May we be so bold as to posit that people who are deficient in the area of tznius are very insecure. They feel the need to call attention to themselves either by the way they dress, speak or act. They are weak and have no pride. Last, as we see from the sotah, one who lacks the trait of  tznius will resort to stupidity and act in a manner unbecoming a rational person. A Jewish person – male or female – should reflect refinement, purity, and humility. Whatever happened to the eidelkeit, refinement and class, that was the hallmark of the Jewish female – and male? There was a time when  we used to have class and pride. Has American society weakened us so, or are we that insecure?

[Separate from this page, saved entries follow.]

-- pv_equiv track=rewrite | github.com/xiaojingxx/service-deck-builder | app.py | get_slide_number_from_line_index
-- ===== SOURCE A (Python) =====
-- def get_slide_number_from_line_index(text: str, line_index: int, auto_split: bool, lines_per_slide: int):
--     if line_index is None:
--         return None
--
--     lines = text.splitlines()
--
--     if auto_split:
--         current_verse_indexes = []
--         line_to_slide = {}
--         slide_num = 1
--
--         for idx, raw_line in enumerate(lines):
--             stripped = raw_line.strip()
--
--             if stripped == "":
--                 if current_verse_indexes:
--                     for j in range(0, len(current_verse_indexes), lines_per_slide):
--                         chunk = current_verse_indexes[j:j + lines_per_slide]
--                         for original_idx in chunk:
--                             line_to_slide[original_idx] = slide_num
--                         slide_num += 1
--                     current_verse_indexes = []
--             else:
--                 current_verse_indexes.append(idx)
--
--         if current_verse_indexes:
--             for j in range(0, len(current_verse_indexes), lines_per_slide):
--                 chunk = current_verse_indexes[j:j + lines_per_slide]
--                 for original_idx in chunk:
--                     line_to_slide[original_idx] = slide_num
--                 slide_num += 1
--
--         return line_to_slide.get(line_index)
--
--     slide_num = 1
--     in_slide = False
--
--     for idx, raw_line in enumerate(lines):
--         stripped = raw_line.strip()
--
--         if stripped == "":
--             if in_slide:
--                 slide_num += 1
--                 in_slide = False
--         else:
--             in_slide = True
--             if idx == line_index:
--                 return slide_num
--
--     return None
-- ===== SOURCE B (Python) =====
-- def get_slide_number_from_line_index(text: str, line_index: int, auto_split: bool, lines_per_slide: int):
--     if line_index is None:
--         return None
--
--     lines = text.splitlines()
--
--     if auto_split:
--         # Single pass: collect the current verse's line indexes; on a blank line
--         # (or the appended sentinel at end-of-input) resolve the finished verse:
--         # if the target line is in it, its slide is slide_num + position // lines_per_slide;
--         # otherwise advance slide_num by the verse's chunk count and go on.
--         slide_num = 1
--         verse = []
--         for idx, raw_line in enumerate(lines + [""]):
--             if raw_line.strip():
--                 verse.append(idx)
--             elif verse:
--                 if line_index in verse:
--                     return slide_num + verse.index(line_index) // lines_per_slide
--                 slide_num += -(-len(verse) // lines_per_slide)
--                 verse = []
--         return None
--
--     slide_num = 1
--     in_slide = False
--
--     for idx, raw_line in enumerate(lines):
--         stripped = raw_line.strip()
--
--         if stripped == "":
--             if in_slide:
--                 slide_num += 1
--                 in_slide = False
--         else:
--             in_slide = True
--             if idx == line_index:
--                 return slide_num
--
--     return None
-- ===== Notes on version B (the rewrite author's own statement) =====
-- stated objective: simpler
-- what changed: The auto_split branch no longer builds the full line-index-to-slide dict: a single scan accumulates the current verse and, when the verse closes (blank line or end sentinel), either returns slide_num + position // lines_per_slide immediately if the target line is in the verse, or advances slide_num by the verse's chunk count. …
-- outside the precondition, e.g. on get_slide_number_from_line_index('hi', 0, True, -1): A returns None, B returns 1
import Mathlib
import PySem

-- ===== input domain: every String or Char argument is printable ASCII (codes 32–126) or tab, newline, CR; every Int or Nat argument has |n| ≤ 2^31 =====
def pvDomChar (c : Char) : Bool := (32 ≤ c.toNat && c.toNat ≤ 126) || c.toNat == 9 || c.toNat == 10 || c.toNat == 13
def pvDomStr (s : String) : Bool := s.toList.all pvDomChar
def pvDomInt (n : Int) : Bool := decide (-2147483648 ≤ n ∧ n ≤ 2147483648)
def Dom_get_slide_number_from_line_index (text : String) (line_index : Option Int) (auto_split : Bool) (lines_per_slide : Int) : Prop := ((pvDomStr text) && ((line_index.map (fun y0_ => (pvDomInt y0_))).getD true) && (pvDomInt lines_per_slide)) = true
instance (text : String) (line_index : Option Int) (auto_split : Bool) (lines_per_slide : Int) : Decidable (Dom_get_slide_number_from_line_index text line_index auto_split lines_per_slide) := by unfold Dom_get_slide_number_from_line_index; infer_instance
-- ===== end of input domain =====

-- B replaces A's dict-building auto_split pass by a single verse scan that returns the slide as
-- soon as the verse containing the target line is completed (objective: simpler); the non-auto
-- branch is untouched (shared helper pvNonAutoGo, identical code in both Pythons).

-- shared non-auto_split loop (textually identical in Source A and Source B)
def pvNonAutoGo (li : Int) : List (Int × String) → Int → Bool → Option Int
  | [], _, _ => none
  | (idx, raw) :: rest, sn, ins =>
    if PySem.Str.strip raw = "" then
      if ins then pvNonAutoGo li rest (sn + 1) false else pvNonAutoGo li rest sn ins
    else if idx = li then some sn
    else pvNonAutoGo li rest sn true
-- how Source B's ends list grows when the bar count grows by one
lemma pvEndsLoop_succ (n : Nat) (bpb e : Int) :
    pvEndsLoop (n + 1) bpb e =
      pvEndsLoop n bpb e ++
        (match (pvEndsLoop n bpb e).getLast? with
         | none => if e = (n : Int) then [(n : Int)] else []
         | some L => if 1 ≤ bpb ∧ L + bpb = (n : Int) then [(n : Int)] else []) := by
  fun_induction pvEndsLoop n bpb e with
  | case1 e h h2 =>
      rw [pvEndsLoop]
      rw [dif_pos (by push_cast; omega : e < ((n + 1 : Nat) : Int))]
      rw [dif_pos h2]
      simp only [List.getLast?_singleton]
      rw [if_neg (by omega)]
      simp
  | case2 e h h2 ih =>
      have hunf2 : pvEndsLoop (n + 1) bpb e = e :: pvEndsLoop (n + 1) bpb (e + bpb) := by
        rw [pvEndsLoop, dif_pos (by push_cast; omega : e < ((n + 1 : Nat) : Int)), dif_neg h2]
      rw [hunf2, ih]
      rcases hrest : pvEndsLoop n bpb (e + bpb) with _ | ⟨y, ys⟩
      · simp only [List.getLast?_nil, List.nil_append, List.cons_append,
          List.getLast?_singleton]
        by_cases hq : e + bpb = (n : Int)
        · have hb : (1 : Int) ≤ bpb := by omega
          simp [hq, hb]
        · simp [hq]
      · -- both sides are e :: ((y :: ys) ++ extension); the two matches see the same getLast?
        simp only [List.cons_append, List.getLast?_cons_cons]
        rcases hL : (y :: ys).getLast? with _ | L
        · simp at hL
        · rfl
  | case3 e h =>
      rw [pvEndsLoop]
      simp only [List.getLast?_nil, List.nil_append]
      rw [pvEndsLoop]
      by_cases hq : e = (n : Int)
      · rw [if_pos hq]
        rw [dif_pos (by push_cast; omega : e < ((n + 1 : Nat) : Int))]
        by_cases h2 : bpb < 1
        · rw [dif_pos h2, hq]
        · rw [dif_neg h2]
          rw [pvEndsLoop, dif_neg (by push_cast; omega : ¬ e + bpb < ((n + 1 : Nat) : Int))]
          rw [hq]
      · rw [if_neg hq]
        rw [dif_neg (by push_cast; omega : ¬ e < ((n + 1 : Nat) : Int))]

-- same fact lifted to pvEnds
lemma pvEnds_succ (t bpb : Int) (k : Nat) :
    pvEnds t bpb (k + 1) =
      pvEnds t bpb k ++
        (match (pvEnds t bpb k).getLast? with
         | none => if bpb - t - 1 = (k : Int) then [(k : Int)] else []
         | some L => if 1 ≤ bpb ∧ L + bpb = (k : Int) then [(k : Int)] else []) := by
  unfold pvEnds
  by_cases hg : 0 ≤ bpb - t - 1
  · rw [if_pos hg, if_pos hg]
    exact pvEndsLoop_succ k bpb _
  · rw [if_neg hg, if_neg hg]
    show ([] : List Int) = [] ++ if bpb - t - 1 = (k : Int) then [(k : Int)] else []
    rw [if_neg (by omega), List.append_nil]

lemma pvEnds_last_bounds {t bpb : Int} {k : Nat} {L : Int}
    (h : (pvEnds t bpb k).getLast? = some L) : 0 ≤ L ∧ L < (k : Int) := by
  have hm : L ∈ pvEnds t bpb k := List.mem_of_getLast? h
  unfold pvEnds at hm
  split_ifs at hm with hg
  · have := pvEndsLoop_mem k bpb _ L hm
    constructor <;> omega
  · simp at hm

David Ha’melech tells us in Sefer Tehillim 45:14, Kol kevodah bas melech penimah, “The entire glory of the daughter of the king lies within.” This pasuk is absolutely non-debasing. The pasuk underscores the Torah’s positive attitude towards the female role. It has also been used by Chazal to promote the private nature of the religious experience in general. True achievement is always in the private sphere, hidden from the public arena. The Jewish hero is he who reaches his zenith on the inner stage, not in the public forum. We serve Hashem only for the sake of Hashem – neither for  the accolades nor for the sake of any other audience. The audience to which one directs his performance defines both the act and the actor.